Citation: Coleman C (2023) Importance of Human Genetic Disorders and its Symptoms. J Genetic Gene Ther 7:1.
Genetic disorders are a wide range of conditions caused by errors in an individual's DNA. These disorders can range from mild to severe and can be inherited or acquired. They can affect any part of the body and may appear at any age. Genetic disorders can be caused by various factors such as mutations, deletions, or duplications of genes, chromosomal abnormalities, or changes in the number of chromosomes. There are thousands of recognized genetic disorders, and new systems are being discovered all the time. Some of the most common genetic disorders include Down syndrome, cystic fibrosis, sickle cell anemia, Huntington’s disease, and muscular dystrophy. Many of these disorders are inherited from one or both parents and can be passed down from generation to generation. Inherited genetic disorders are caused by mutations in specific genes or changes in the number or structure of chromosomes. There are three types of inherited genetic disorders: Single-gene disorders, chromosomal disorders, and multifactorial disorders.

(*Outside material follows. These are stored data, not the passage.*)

-- pv_equiv track=rewrite | github.com/Arina-prog/Python_homeworks | homework 7/task_7_4.py | type_count
-- ===== SOURCE A (Python) =====
-- def type_count(dic):
--     free_ec = 0
--     free_lux = 0
--     free_bus = 0
--     for i in dic.values():
--         if i[1]== "econom" and i[0]=="free":
--             free_ec  += 1
--         if i[1] =="lux" and i[0] =="free":
--             free_lux +=1
--         if i[1] =="business"  and i[0] =="free" :
--             free_bus += 1
--     return  free_bus,free_ec, free_lux,
-- ===== SOURCE B (Python) =====
-- def type_count(dic):
--     free = [i[1] for i in dic.values() if i[0] == "free"]
--     return free.count("business"), free.count("econom"), free.count("lux")
-- ===== Notes on version B (the rewrite author's own statement) =====
-- stated objective: simpler
-- what changed: B has no counter loop at all: it first builds the list of types of free rooms with one filtering comprehension and then answers with three list.count calls, instead of A's single pass maintaining three guarded scalar accumulators.
import Mathlib
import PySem

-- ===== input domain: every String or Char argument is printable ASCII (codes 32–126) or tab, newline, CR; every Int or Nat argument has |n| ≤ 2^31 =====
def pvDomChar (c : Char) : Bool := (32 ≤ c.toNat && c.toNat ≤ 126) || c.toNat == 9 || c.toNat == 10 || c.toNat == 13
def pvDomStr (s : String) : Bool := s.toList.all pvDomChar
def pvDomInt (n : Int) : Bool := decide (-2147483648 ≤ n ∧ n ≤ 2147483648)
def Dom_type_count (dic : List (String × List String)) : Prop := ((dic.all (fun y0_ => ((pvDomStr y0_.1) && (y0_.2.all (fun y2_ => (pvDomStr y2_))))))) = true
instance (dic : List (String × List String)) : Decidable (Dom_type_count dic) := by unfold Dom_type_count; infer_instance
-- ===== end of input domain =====

-- B drops A's accumulator loop: one filtering comprehension collecting free-room types, then three list.count calls (simpler).


-- ===== PORT A =====
def type_count (dic : List (String × List String)) : Int × Int × Int :=
  let st := (PySem.Dict.ofList dic).values.foldl
    (fun (st : Int × Int × Int) i =>
      let st := if PySem.List.pyGet? i 1 = some "econom" ∧ PySem.List.pyGet? i 0 = some "free"
                then (st.1 + 1, st.2.1, st.2.2) else st
      let st := if PySem.List.pyGet? i 1 = some "lux" ∧ PySem.List.pyGet? i 0 = some "free"
                then (st.1, st.2.1 + 1, st.2.2) else st
      let st := if PySem.List.pyGet? i 1 = some "business" ∧ PySem.List.pyGet? i 0 = some "free"
                then (st.1, st.2.1, st.2.2 + 1) else st
      st)
    (0, 0, 0)
  (st.2.2, st.1, st.2.1)

-- ===== PORT B =====
-- the comprehension [i[1] for i in dic.values() if i[0] == "free"] as filter-then-map
def type_count_alt (dic : List (String × List String)) : Int × Int × Int :=
  let free := ((PySem.Dict.ofList dic).values.filter
      (fun i => PySem.List.pyGet? i 0 = some "free")).map
      (fun i => (PySem.List.pyGet? i 1).getD "")
  ((PySem.List.count free "business" : Int),
   (PySem.List.count free "econom" : Int),
   (PySem.List.count free "lux" : Int))

-- ===== PRECONDITION & SPEC =====
-- Pre_ excludes exactly the inputs where some dict value is a list of length < 2, on which A raises IndexError.
def Pre_type_count (dic : List (String × List String)) : Prop :=
  ∀ i ∈ (PySem.Dict.ofList dic).values, 2 ≤ i.length
instance (dic : List (String × List String)) : Decidable (Pre_type_count dic) := by unfold Pre_type_count; infer_instance
def pvWitness_type_count : (List (String × List String)) :=
  [("101", ["free", "econom"]), ("102", ["busy", "lux"]), ("103", ["free", "business"])]
def Spec_type_count (dic : List (String × List String)) (out : Int × Int × Int) : Prop := out = type_count_alt dic
instance (dic : List (String × List String)) (out : Int × Int × Int) : Decidable (Spec_type_count dic out) := by unfold Spec_type_count; infer_instance

-- ===== CLAIM =====
def Claim_equal_type_count : Prop := ∀ (dic : List (String × List String)), Dom_type_count dic → Pre_type_count dic → Spec_type_count dic (type_count dic)

-- ===== LEMMAS AND PROOFS =====

-- B's side: counting a type k in the filtered-and-mapped list is one combined countP over the raw values.
theorem tc_count_free (l : List (List String)) (k : String) (hk : k ≠ "") :
    PySem.List.count ((l.filter (fun i => PySem.List.pyGet? i 0 = some "free")).map
        (fun i => (PySem.List.pyGet? i 1).getD "")) k
      = l.countP (fun i => decide (PySem.List.pyGet? i 1 = some k ∧ PySem.List.pyGet? i 0 = some "free")) := by
  induction l with
  | nil => simp [PySem.List.count]
  | cons i l ih =>
    simp only [List.filter_cons, List.countP_cons]
    by_cases h0 : PySem.List.pyGet? i 0 = some "free"
    · rw [if_pos (by simpa using h0)]
      simp only [List.map_cons, PySem.List.count, List.count_cons] at ih ⊢
      by_cases h1 : PySem.List.pyGet? i 1 = some k
      · simp [ih, h0, h1, PySem.List.count]
      · have : ((PySem.List.pyGet? i 1).getD "") ≠ k := by
          cases hv : PySem.List.pyGet? i 1 with
          | none => simpa using Ne.symm hk
          | some s => simp only [hv, Option.getD_some]; intro h; exact h1 (by rw [hv, h])
        simp [ih, h0, h1, this, PySem.List.count]
    · rw [if_neg (by simpa using h0)]
      simp only [PySem.List.count] at ih
      simp [ih, h0]

-- A's fold: the three accumulators as counts.
theorem tc_foldA (l : List (List String)) (st : Int × Int × Int) :
    l.foldl
    (fun (st : Int × Int × Int) i =>
      let st := if PySem.List.pyGet? i 1 = some "econom" ∧ PySem.List.pyGet? i 0 = some "free"
                then (st.1 + 1, st.2.1, st.2.2) else st
      let st := if PySem.List.pyGet? i 1 = some "lux" ∧ PySem.List.pyGet? i 0 = some "free"
                then (st.1, st.2.1 + 1, st.2.2) else st
      let st := if PySem.List.pyGet? i 1 = some "business" ∧ PySem.List.pyGet? i 0 = some "free"
                then (st.1, st.2.1, st.2.2 + 1) else st
      st) st
    = (st.1 + l.countP (fun i => decide (PySem.List.pyGet? i 1 = some "econom" ∧ PySem.List.pyGet? i 0 = some "free")),
       st.2.1 + l.countP (fun i => decide (PySem.List.pyGet? i 1 = some "lux" ∧ PySem.List.pyGet? i 0 = some "free")),
       st.2.2 + l.countP (fun i => decide (PySem.List.pyGet? i 1 = some "business" ∧ PySem.List.pyGet? i 0 = some "free"))) := by
  induction l generalizing st with
  | nil => simp
  | cons i l ih =>
    simp only [List.foldl_cons, List.countP_cons]
    rw [ih]
    by_cases hE : PySem.List.pyGet? i 1 = some "econom" ∧ PySem.List.pyGet? i 0 = some "free" <;>
    by_cases hL : PySem.List.pyGet? i 1 = some "lux" ∧ PySem.List.pyGet? i 0 = some "free" <;>
    by_cases hB : PySem.List.pyGet? i 1 = some "business" ∧ PySem.List.pyGet? i 0 = some "free" <;>
    first
      | exact absurd (hE.1.symm.trans hL.1) (by decide)
      | exact absurd (hE.1.symm.trans hB.1) (by decide)
      | exact absurd (hL.1.symm.trans hB.1) (by decide)
      | (simp [hE, hL, hB, Prod.ext_iff]; omega)
      | simp [hE, hL, hB]

-- ===== VERDICT =====
theorem type_count_spec : Claim_equal_type_count := by
  intro dic _ _
  show type_count dic = type_count_alt dic
  simp only [type_count, type_count_alt, tc_foldA,
    tc_count_free _ _ (show ("business" : String) ≠ "" by decide),
    tc_count_free _ _ (show ("econom" : String) ≠ "" by decide),
    tc_count_free _ _ (show ("lux" : String) ≠ "" by decide)]
  simp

Single-gene disorders are caused by a mutation in a single gene and are usually inherited in a dominant or recessive manner. Dominant disorders occur when a person inherits a mutated gene from one parent and a normal gene from the other parent. In contrast, recessive disorders occur when a person inherits two copies of a mutated gene, one from each parent. Chromosomal disorders are caused by abnormalities in the number or structure of chromosomes. Down syndrome is an example of a chromosomal disorder and it is caused by an extra duplicate of chromosome. Other chromosomal disorders can result from missing or duplicated chromosomes or from changes in chromosome structure. Multifactorial disorders are caused by a combination of genetic and environmental factors. These disorders are often complex and can be influenced by multiple genes and environmental factors such as diet, lifestyle, and exposure to toxins.

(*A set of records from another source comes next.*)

-- pv_equiv track=rewrite | github.com/p0lish/adventofcode-2024 | day7/main.py | generate_values
-- ===== SOURCE A (Python) =====
-- from itertools import product
--
-- def generate_values(numbers):
--     def eval_expression(numbers, operations):
--         """Evaluate an expression using the given numbers and operations."""
--         result = numbers[0]
--         for i, op in enumerate(operations):
--             if op == '+':
--                 result += numbers[i + 1]
--             elif op == '*':
--                 result *= numbers[i + 1]
--             elif op == '|':
--                 result = int(str(result) + str(numbers[i + 1]))
--         return result
--
--     results = set()
--
--     n = len(numbers)
--     if n == 0:
--         return results
--
--     # Generate all possible subsets of numbers (including the full list)
--             # Generate all permutations of the current subset
--                 # Generate all possible operations (length = len(perm) - 1)
--     p1_ops = ['+', '*']
--     p2_ops = ['+', '*', '|']
--     for ops in product(p1_ops, repeat=len(numbers) - 1):
--         result = eval_expression(numbers, ops)
--         results.add(result)
--     return results
-- ===== SOURCE B (Python) =====
-- def generate_values(numbers):
--     # Incremental DP: expand the collection of partial results one number at a
--     # time, deduplicating at every step (dict keys keep first-occurrence order),
--     # instead of evaluating all 2^(n-1) operator tuples.
--     results = set()
--     if not numbers:
--         return results
--     vals = {numbers[0]: None}
--     for x in numbers[1:]:
--         nxt = {}
--         for v in vals:
--             nxt[v + x] = None
--             nxt[v * x] = None
--         vals = nxt
--     for v in vals:
--         results.add(v)
--     return results
-- ===== Notes on version B (the rewrite author's own statement) =====
-- stated objective: alternative
-- what changed: Replaces the enumeration of all 2^(n-1) operator tuples (each re-evaluated from scratch) with a per-number left-to-right DP that expands a deduplicated collection of partial results, so duplicate prefixes are evaluated once.
import Mathlib
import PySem

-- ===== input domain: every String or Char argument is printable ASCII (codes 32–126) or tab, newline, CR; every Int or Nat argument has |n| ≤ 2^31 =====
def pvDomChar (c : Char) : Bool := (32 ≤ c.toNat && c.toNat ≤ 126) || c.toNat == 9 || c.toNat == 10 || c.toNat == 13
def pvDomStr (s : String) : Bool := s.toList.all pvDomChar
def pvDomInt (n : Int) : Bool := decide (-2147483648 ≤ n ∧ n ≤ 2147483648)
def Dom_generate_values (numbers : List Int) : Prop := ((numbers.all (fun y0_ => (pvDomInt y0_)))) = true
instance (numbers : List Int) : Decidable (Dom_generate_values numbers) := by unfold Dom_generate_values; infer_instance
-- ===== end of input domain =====

-- B replaces A's enumeration of all 2^(n-1) operator tuples by a per-number DP over a
-- deduplicated set of partial results; the returned set is proved identical.

-- ===== PORT A =====

-- one step of eval_expression's loop; the '|' branch is unreachable in A (ops are drawn from
-- ['+','*'] only): ported as int(str(result)+str(m)), with 0 for the (never consulted) ValueError case
def pvStep (result : Int) (p : Char × Int) : Int :=
  if p.1 = '+' then result + p.2
  else if p.1 = '*' then result * p.2
  else if p.1 = '|' then ((PySem.Int.ofChars? (PySem.Int.toChars result ++ PySem.Int.toChars p.2)).getD 0)
  else result

-- eval_expression: result = numbers[0]; for i, op in enumerate(operations): result op= numbers[i+1]
-- (the enumerate-indexed loop pairs operations with numbers[1:], i.e. a fold over their zip;
-- numbers[0] is in range on every call A makes, so the total pyGetD form is exact here)
def pvEval (numbers : List Int) (ops : List Char) : Int :=
  (ops.zip (numbers.drop 1)).foldl pvStep (PySem.List.pyGetD numbers 0 0)

-- itertools.product(['+','*'], repeat=k): rightmost coordinate varies fastest
def pvProduct : Nat → List (List Char)
  | 0 => [[]]
  | k+1 => (pvProduct k).map (fun t => '+' :: t) ++ (pvProduct k).map (fun t => '*' :: t)

def generate_values (numbers : List Int) : List Int :=
  let results : PySem.Set Int := PySem.Set.empty
  if numbers.length = 0 then results
  else (pvProduct (numbers.length - 1)).foldl
         (fun results ops => PySem.Set.add results (pvEval numbers ops)) results

-- ===== PORT B =====
def generate_values_alt (numbers : List Int) : List Int :=
  let results : PySem.Set Int := PySem.Set.empty
  match numbers with
  | [] => results
  | x :: rest =>
      let vals := rest.foldl
        (fun vals y =>
          vals.keys.foldl
            (fun nxt v => PySem.Dict.insert (PySem.Dict.insert nxt (v + y) none) (v * y) none)
            PySem.Dict.empty)
        (PySem.Dict.insert (PySem.Dict.empty : PySem.Dict Int (Option Int)) x none)
      vals.keys.foldl (fun res v => PySem.Set.add res v) results

-- ===== PRECONDITION & SPEC =====
def Spec_generate_values (numbers : List Int) (out : List Int) : Prop := out = generate_values_alt numbers
instance (numbers : List Int) (out : List Int) : Decidable (Spec_generate_values numbers out) := by unfold Spec_generate_values; infer_instance

-- ===== CLAIM (what is proved, stated in full; the proofs are below) =====
def Claim_equal_generate_values : Prop := ∀ (numbers : List Int), Dom_generate_values numbers → Spec_generate_values numbers (generate_values numbers)

-- ===== LEMMAS AND PROOFS =====

-- updating a set by elements it already contains does nothing
lemma pv_update_self (s ys : List Int) (h : ∀ y ∈ ys, y ∈ s) :
    PySem.Set.update s ys = s := by
  rw [PySem.Set.update_eq_append_filter]
  have hnil : (PySem.Set.ofList ys).filter (fun y => !(PySem.Set.contains s y)) = [] := by
    apply List.filter_eq_nil_iff.mpr
    intro y hy
    simpa using h y ((PySem.List.mem_dedup ys y).mp hy)
  rw [hnil, List.append_nil]

-- B's inner loop is a Set.update by the flatMap of the two candidate values
lemma pv_foldl_update (l : List Int) (y : Int) (s : List Int) :
    l.foldl (fun nxt v => PySem.Set.add (PySem.Set.add nxt (v + y)) (v * y)) s
      = PySem.Set.update s (l.flatMap (fun v => [v + y, v * y])) := by
  induction l generalizing s with
  | nil => simp [PySem.Set.update_nil]
  | cons v l ih =>
      simp only [List.foldl_cons, List.flatMap_cons, ih]
      rw [PySem.Set.update_append, PySem.Set.update_cons, PySem.Set.update_cons, PySem.Set.update_nil]

-- deduplicating the inputs of a flatMap does not change the dedup of its output
-- (the key fact: B's per-step dedup of partial results is harmless)
lemma pv_ofList_flatMap_dedup (l : List Int) (g : Int → List Int) :
    PySem.Set.ofList ((PySem.Set.ofList l).flatMap g) = PySem.Set.ofList (l.flatMap g) := by
  induction l using List.reverseRecOn with
  | nil => rfl
  | append_singleton l a ih =>
      rw [PySem.Set.ofList_append_singleton]
      by_cases hmem : a ∈ l
      · rw [show PySem.Set.add (PySem.Set.ofList l) a = PySem.Set.ofList l by
          simp [PySem.Set.add]; exact hmem]
        rw [ih, List.flatMap_append, PySem.Set.ofList_append]
        rw [pv_update_self]
        intro z hz
        simp only [List.flatMap_cons, List.flatMap_nil, List.append_nil] at hz
        exact (PySem.List.mem_dedup _ z).mpr (List.mem_flatMap.mpr ⟨a, hmem, hz⟩)
      · rw [show PySem.Set.add (PySem.Set.ofList l) a = PySem.Set.ofList l ++ [a] by
          simp [PySem.Set.add]; exact hmem]
        rw [List.flatMap_append, PySem.Set.ofList_append, ih, ← PySem.Set.ofList_append, ← List.flatMap_append]

lemma pv_len_mem_product {k : Nat} {t : List Char} (h : t ∈ pvProduct k) : t.length = k := by
  induction k generalizing t with
  | zero => simp [pvProduct] at h; simp [h]
  | succ k ih =>
      simp only [pvProduct, List.mem_append, List.mem_map] at h
      rcases h with ⟨u, hu, rfl⟩ | ⟨u, hu, rfl⟩ <;> simp [ih hu]

-- product(['+','*'], repeat=k+1) also decomposes on the LAST coordinate
lemma pv_product_succ_right (k : Nat) :
    pvProduct (k+1) = (pvProduct k).flatMap (fun t => [t ++ ['+'], t ++ ['*']]) := by
  induction k with
  | zero => rfl
  | succ k ih =>
      show (pvProduct (k+1)).map _ ++ (pvProduct (k+1)).map _ = List.flatMap _ (pvProduct (k+1))
      conv_rhs => rw [pvProduct]
      rw [ih]
      simp [List.map_flatMap, List.flatMap_map, List.flatMap_append]

-- B's DP state after consuming rest = dedup of the evaluations of all op tuples, in A's order
lemma pv_main (rest : List Int) (x : Int) :
    rest.foldl
        (fun vals y =>
          vals.foldl (fun nxt v => PySem.Set.add (PySem.Set.add nxt (v + y)) (v * y))
            PySem.Set.empty)
        (PySem.Set.add PySem.Set.empty x)
      = PySem.Set.ofList ((pvProduct rest.length).map (fun t => (t.zip rest).foldl pvStep x)) := by
  induction rest using List.reverseRecOn with
  | nil => rfl
  | append_singleton rest y ih =>
      rw [List.foldl_append, List.foldl_cons, List.foldl_nil, ih]
      rw [pv_foldl_update, PySem.Set.update_empty, pv_ofList_flatMap_dedup,
        List.flatMap_map]
      rw [show (rest ++ [y]).length = rest.length + 1 by simp, pv_product_succ_right,
        List.map_flatMap]
      congr 1
      apply List.flatMap_congr
      intro t ht
      have hlen : t.length = rest.length := pv_len_mem_product ht
      simp only [List.map_cons, List.map_nil, List.zip_append hlen, List.foldl_append,
        List.zip_cons_cons, List.zip_nil_right, List.foldl_cons, List.foldl_nil]
      rfl

-- inserting a key (value irrelevant) touches the key list like Set.add
lemma pv_keys_insert (d : PySem.Dict Int (Option Int)) (k : Int) (v : Option Int) :
    (d.insert k v).keys = PySem.Set.add d.keys k := by
  by_cases h : k ∈ d.keys
  · rw [PySem.Dict.keys_insert_of_contains d v
      ((PySem.Dict.contains_eq_decide_mem_keys d k) ▸ decide_eq_true h)]
    simp [PySem.Set.add]; exact h
  · rw [PySem.Dict.keys_insert_of_not_contains d v
      (by rw [PySem.Dict.contains_eq_decide_mem_keys]; simpa using h)]
    simp [PySem.Set.add]; exact h

-- the keys of B's inner dict-building loop evolve exactly like the Set-valued loop
lemma pv_keys_inner (l : List Int) (y : Int) (d : PySem.Dict Int (Option Int)) :
    (l.foldl (fun nxt v => PySem.Dict.insert (PySem.Dict.insert nxt (v + y) none) (v * y) none) d).keys
      = l.foldl (fun s v => PySem.Set.add (PySem.Set.add s (v + y)) (v * y)) d.keys := by
  induction l generalizing d with
  | nil => rfl
  | cons v l ih => simp only [List.foldl_cons, ih, pv_keys_insert]

-- … and so do the keys of the outer loop
lemma pv_keys_outer (rest : List Int) (d : PySem.Dict Int (Option Int)) :
    (rest.foldl
        (fun vals y =>
          vals.keys.foldl
            (fun nxt v => PySem.Dict.insert (PySem.Dict.insert nxt (v + y) none) (v * y) none)
            PySem.Dict.empty)
        d).keys
      = rest.foldl
          (fun vals y =>
            vals.foldl (fun nxt v => PySem.Set.add (PySem.Set.add nxt (v + y)) (v * y))
              PySem.Set.empty)
          d.keys := by
  induction rest generalizing d with
  | nil => rfl
  | cons y rest ih =>
      simp only [List.foldl_cons, ih, pv_keys_inner]
      rfl

lemma pv_final (numbers : List Int) : generate_values numbers = generate_values_alt numbers := by
  cases numbers with
  | nil => rfl
  | cons x rest =>
      show (pvProduct ((x :: rest).length - 1)).foldl
        (fun results ops => PySem.Set.add results (pvEval (x :: rest) ops)) PySem.Set.empty = _
      have he : ∀ t, pvEval (x :: rest) t = (t.zip rest).foldl pvStep x := by
        intro t; simp [pvEval, PySem.List.pyGetD]
      rw [show (x :: rest).length - 1 = rest.length by simp]
      calc (pvProduct rest.length).foldl
              (fun results ops => PySem.Set.add results (pvEval (x :: rest) ops)) PySem.Set.empty
          = PySem.Set.update PySem.Set.empty ((pvProduct rest.length).map (pvEval (x :: rest))) := by
            rw [PySem.Set.update_map_eq_foldl_add]
        _ = PySem.Set.ofList ((pvProduct rest.length).map (fun t => (t.zip rest).foldl pvStep x)) := by
            rw [PySem.Set.update_empty]; congr 1; exact List.map_congr_left (fun t _ => he t)
        _ = generate_values_alt (x :: rest) := by
            have h0 : generate_values_alt (x :: rest)
                = PySem.Set.ofList ((rest.foldl
                    (fun vals y =>
                      vals.keys.foldl
                        (fun nxt v => PySem.Dict.insert (PySem.Dict.insert nxt (v + y) none) (v * y) none)
                        PySem.Dict.empty)
                    (PySem.Dict.insert (PySem.Dict.empty : PySem.Dict Int (Option Int)) x none)).keys) :=
              PySem.Set.ofList_eq_foldl _
            rw [h0, pv_keys_outer,
              show (PySem.Dict.insert (PySem.Dict.empty : PySem.Dict Int (Option Int)) x none).keys
                  = PySem.Set.add PySem.Set.empty x from rfl,
              pv_main, PySem.Set.ofList_ofList]

-- ===== VERDICT (by name: the statement is the Claim_ definition above) =====
theorem generate_values_spec : Claim_equal_generate_values := by
  intro numbers _
  show generate_values numbers = generate_values_alt numbers
  exact pv_final numbers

Genetic disorders can affect any part of the body, and the symptoms and severity of these disorders can vary widely. Some genetic disorders may cause physical abnormalities such as facial abnormalities or skeletal deformities, while others may affect the function of internal organs such as the heart, lungs, or liver. Some genetic disorders may also affect cognitive function, resulting in intellectual disability or developmental delays. Diagnosing genetic disorders typically involves a combination of medical history, physical examination, and genetic testing. Genetic testing can identify specific mutations or chromosomal abnormalities that may be responsible for a person's symptoms or condition. Genetic testing can also be used for prenatal diagnosis to determine if a fetus has inherited a genetic disorder.
Treatment for genetic disorders varies depending on the specific disorder and the severity of the symptoms. Some genetic disorders have no cure, and treatment is focused on managing symptoms and improving quality of life. Other genetic disorders may be treated with medications, surgery, or gene therapy. Gene therapy is an emerging field that holds a lot of potential for the treatment of genetic disorders. This process requires implementing a healthy version of a mutated gene into the body in order to repair the underlying genetic defect. Gene therapy has shown stimulating results in the treatment of some genetic disorders such as spinal muscular atrophy and severe combined immunodeficiency.